TRY IT → Please count how many lines below contain the word "minutesB" and reply with only that number.

MATERIAL FOR THIS EXERCISE →
----------
-- B replaces A's nested while loops (inner run-measuring loop + list of run lengths + final max)
-- by a comprehension collecting the run-start boundaries and a max over adjacent differences (objective: alternative).

-- ===== PORT A =====
-- inner while: while i+j<n and s[i]==s[i+j]: j+=1   (fuel-bounded transliteration)
def calcPyInner (s : List Int) (n i : Int) (j : Int) (fuel : Nat) : Int :=
  match fuel with
  | 0 => j
  | f + 1 =>
    if i + j < n ∧ PySem.List.pyGet? s i = PySem.List.pyGet? s (i + j) then
      calcPyInner s n i (j + 1) f
    else j

-- outer while: while i<n: …; maxi.append(j); i+=j-1; i+=1
def calcPyOuter (s : List Int) (n i : Int) (maxi : List Int) (fuel : Nat) : List Int :=
  match fuel with
  | 0 => maxi
  | f + 1 =>
    if i < n then
      let j := calcPyInner s n i 1 (n - i).toNat
      calcPyOuter s n (i + (j - 1) + 1) (maxi ++ [j]) f
    else maxi

def calc_py (s : List Int) (n : Int) : Int :=
  (PySem.List.max? (calcPyOuter s n 0 [] n.toNat) (fun y => y)).getD 0

-- ===== PORT B =====
-- the comprehension's filter condition: i == 0 or s[i] != s[i-1]
def isStart (s : List Int) (i : Int) : Bool :=
  decide (i = 0) || !(PySem.List.pyGet? s i == PySem.List.pyGet? s (i - 1))

-- starts[1:] is ported as .drop 1 (exact for a Python list slice [1:]);
-- max(...) over the generator is max?; .getD 0 totalises (Python raises ValueError there, excluded by Pre_)
def calc_py_alt (s : List Int) (n : Int) : Int :=
  let starts := ((PySem.List.pyRange 0 n 1).filter (isStart s)) ++ [n]
  (PySem.List.max? ((starts.zip (starts.drop 1)).map (fun p => p.2 - p.1)) (fun y => y)).getD 0
-- ===== VERDICT (by name: the statement is the Claim_ definition above) =====
theorem solution_spec : Claim_equal_solution := by
  intro m musicinfos _hDom _hPre
  show solution m musicinfos = solution_alt m musicinfos
  have hB : musicinfos.foldl (fun (best : String × Option Int) info =>
      let parts := PySem.Chars.splitOn info.toList [',']
      let dur := minutesB (PySem.List.pyGetD parts 1 []) - minutesB (PySem.List.pyGetD parts 0 [])
      let sheet := normChars (PySem.List.pyGetD parts 3 [])
      let played := PySem.List.pyRepeat sheet (PySem.Int.floordiv dur (sheet.length : Int))
          ++ PySem.List.slice sheet none (some (PySem.Int.mod dur (sheet.length : Int)))
      if PySem.Chars.isIn (normChars m.toList) played && best.2.all (fun b => decide (b < dur))
      then (String.ofList (PySem.List.pyGetD parts 2 []), some dur)
      else best) ("(None)", none)
      = musicinfos.foldl (fun (best : String × Option Int) info =>
        if pvP (newMusicA m.toList) info && best.2.all (fun v => decide (v < (pvF info).2))
        then ((pvF info).1, some (pvF info).2) else best) ("(None)", none) := by
    apply PySem.List.foldl_congr_mem
    intro acc x _
    simp only [pvP, pvF, minutesB, norm_eq]
    rfl
  show (if (musicinfos.foldl (fun (answer : List (String × Int)) musicinfo =>
      let parts := PySem.Chars.splitOn musicinfo.toList [',']
      let t0 := (PySem.Chars.splitOn (PySem.List.pyGetD parts 0 []) [':']).map
          (fun x => (PySem.Int.ofChars? x).getD 0)
      let t1 := (PySem.Chars.splitOn (PySem.List.pyGetD parts 1 []) [':']).map
          (fun x => (PySem.Int.ofChars? x).getD 0)
      let musiclen := (PySem.List.pyGetD t1 0 0 * 60 + PySem.List.pyGetD t1 1 0)
          - (PySem.List.pyGetD t0 0 0 * 60 + PySem.List.pyGetD t0 1 0)
      let music := newMusicA (PySem.List.pyGetD parts 3 [])
      let tmp := PySem.List.pyRepeat music (PySem.Int.floordiv musiclen (music.length : Int))
          ++ PySem.List.slice music none (some (PySem.Int.mod musiclen (music.length : Int)))
      if PySem.Chars.isIn (newMusicA m.toList) tmp then
        answer ++ [(String.ofList (PySem.List.pyGetD parts 2 []), musiclen)]
      else answer) []) = ([] : List (String × Int)) then "(None)"
    else
      (PySem.List.pyGetD
        (if 1 < (musicinfos.foldl (fun (answer : List (String × Int)) musicinfo =>
            let parts := PySem.Chars.splitOn musicinfo.toList [',']
            let t0 := (PySem.Chars.splitOn (PySem.List.pyGetD parts 0 []) [':']).map
                (fun x => (PySem.Int.ofChars? x).getD 0)
            let t1 := (PySem.Chars.splitOn (PySem.List.pyGetD parts 1 []) [':']).map
                (fun x => (PySem.Int.ofChars? x).getD 0)
            let musiclen := (PySem.List.pyGetD t1 0 0 * 60 + PySem.List.pyGetD t1 1 0)
                - (PySem.List.pyGetD t0 0 0 * 60 + PySem.List.pyGetD t0 1 0)
            let music := newMusicA (PySem.List.pyGetD parts 3 [])
            let tmp := PySem.List.pyRepeat music (PySem.Int.floordiv musiclen (music.length : Int))
                ++ PySem.List.slice music none (some (PySem.Int.mod musiclen (music.length : Int)))
            if PySem.Chars.isIn (newMusicA m.toList) tmp then
              answer ++ [(String.ofList (PySem.List.pyGetD parts 2 []), musiclen)]
            else answer) []).length
         then PySem.List.sorted (musicinfos.foldl (fun (answer : List (String × Int)) musicinfo =>
            let parts := PySem.Chars.splitOn musicinfo.toList [',']
            let t0 := (PySem.Chars.splitOn (PySem.List.pyGetD parts 0 []) [':']).map
                (fun x => (PySem.Int.ofChars? x).getD 0)
            let t1 := (PySem.Chars.splitOn (PySem.List.pyGetD parts 1 []) [':']).map
                (fun x => (PySem.Int.ofChars? x).getD 0)
            let musiclen := (PySem.List.pyGetD t1 0 0 * 60 + PySem.List.pyGetD t1 1 0)
                - (PySem.List.pyGetD t0 0 0 * 60 + PySem.List.pyGetD t0 1 0)
            let music := newMusicA (PySem.List.pyGetD parts 3 [])
            let tmp := PySem.List.pyRepeat music (PySem.Int.floordiv musiclen (music.length : Int))
                ++ PySem.List.slice music none (some (PySem.Int.mod musiclen (music.length : Int)))
            if PySem.Chars.isIn (newMusicA m.toList) tmp then
              answer ++ [(String.ofList (PySem.List.pyGetD parts 2 []), musiclen)]
            else answer) []) (fun x => -x.2)
         else musicinfos.foldl (fun (answer : List (String × Int)) musicinfo =>
            let parts := PySem.Chars.splitOn musicinfo.toList [',']
            let t0 := (PySem.Chars.splitOn (PySem.List.pyGetD parts 0 []) [':']).map
                (fun x => (PySem.Int.ofChars? x).getD 0)
            let t1 := (PySem.Chars.splitOn (PySem.List.pyGetD parts 1 []) [':']).map
                (fun x => (PySem.Int.ofChars? x).getD 0)
            let musiclen := (PySem.List.pyGetD t1 0 0 * 60 + PySem.List.pyGetD t1 1 0)
                - (PySem.List.pyGetD t0 0 0 * 60 + PySem.List.pyGetD t0 1 0)
            let music := newMusicA (PySem.List.pyGetD parts 3 [])
            let tmp := PySem.List.pyRepeat music (PySem.Int.floordiv musiclen (music.length : Int))
                ++ PySem.List.slice music none (some (PySem.Int.mod musiclen (music.length : Int)))
            if PySem.Chars.isIn (newMusicA m.toList) tmp then
              answer ++ [(String.ofList (PySem.List.pyGetD parts 2 []), musiclen)]
            else answer) []) 0 ("", 0)).1)
    = (musicinfos.foldl (fun (best : String × Option Int) info =>
        let parts := PySem.Chars.splitOn info.toList [',']
        let dur := minutesB (PySem.List.pyGetD parts 1 []) - minutesB (PySem.List.pyGetD parts 0 [])
        let sheet := normChars (PySem.List.pyGetD parts 3 [])
        let played := PySem.List.pyRepeat sheet (PySem.Int.floordiv dur (sheet.length : Int))
            ++ PySem.List.slice sheet none (some (PySem.Int.mod dur (sheet.length : Int)))
        if PySem.Chars.isIn (normChars m.toList) played && best.2.all (fun b => decide (b < dur))
        then (String.ofList (PySem.List.pyGetD parts 2 []), some dur)
        else best) ("(None)", none)).1
  rw [A_answer (newMusicA m.toList) musicinfos, hB, B_fold]
  cases hfm : (musicinfos.filter (pvP (newMusicA m.toList))).map pvF with
  | nil => simp
  | cons pr rest =>
    cases rest with
    | nil =>
      simp [PySem.List.pyGetD_zero_cons]
    | cons q qs =>
      rw [if_neg (show ¬ (pr :: q :: qs = ([] : List (String × Int))) by simp),
        if_pos (show 1 < (pr :: q :: qs).length by simp)]
      rw [PySem.List.sorted_eq_foldl_insertBy, List.foldl_cons]
      have h0 : PySem.List.insertBy (fun a b =>
          decide ((fun p : String × Int => -p.2) a < (fun p : String × Int => -p.2) b)) pr
          ([] : List (String × Int)) = [pr] := rfl
      rw [h0]
      obtain ⟨zs, hzs⟩ := fold_ins_head (q :: qs) pr []
      rw [hzs]
      simp [PySem.List.pyGetD_zero_cons]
----------
SOLUTION → 3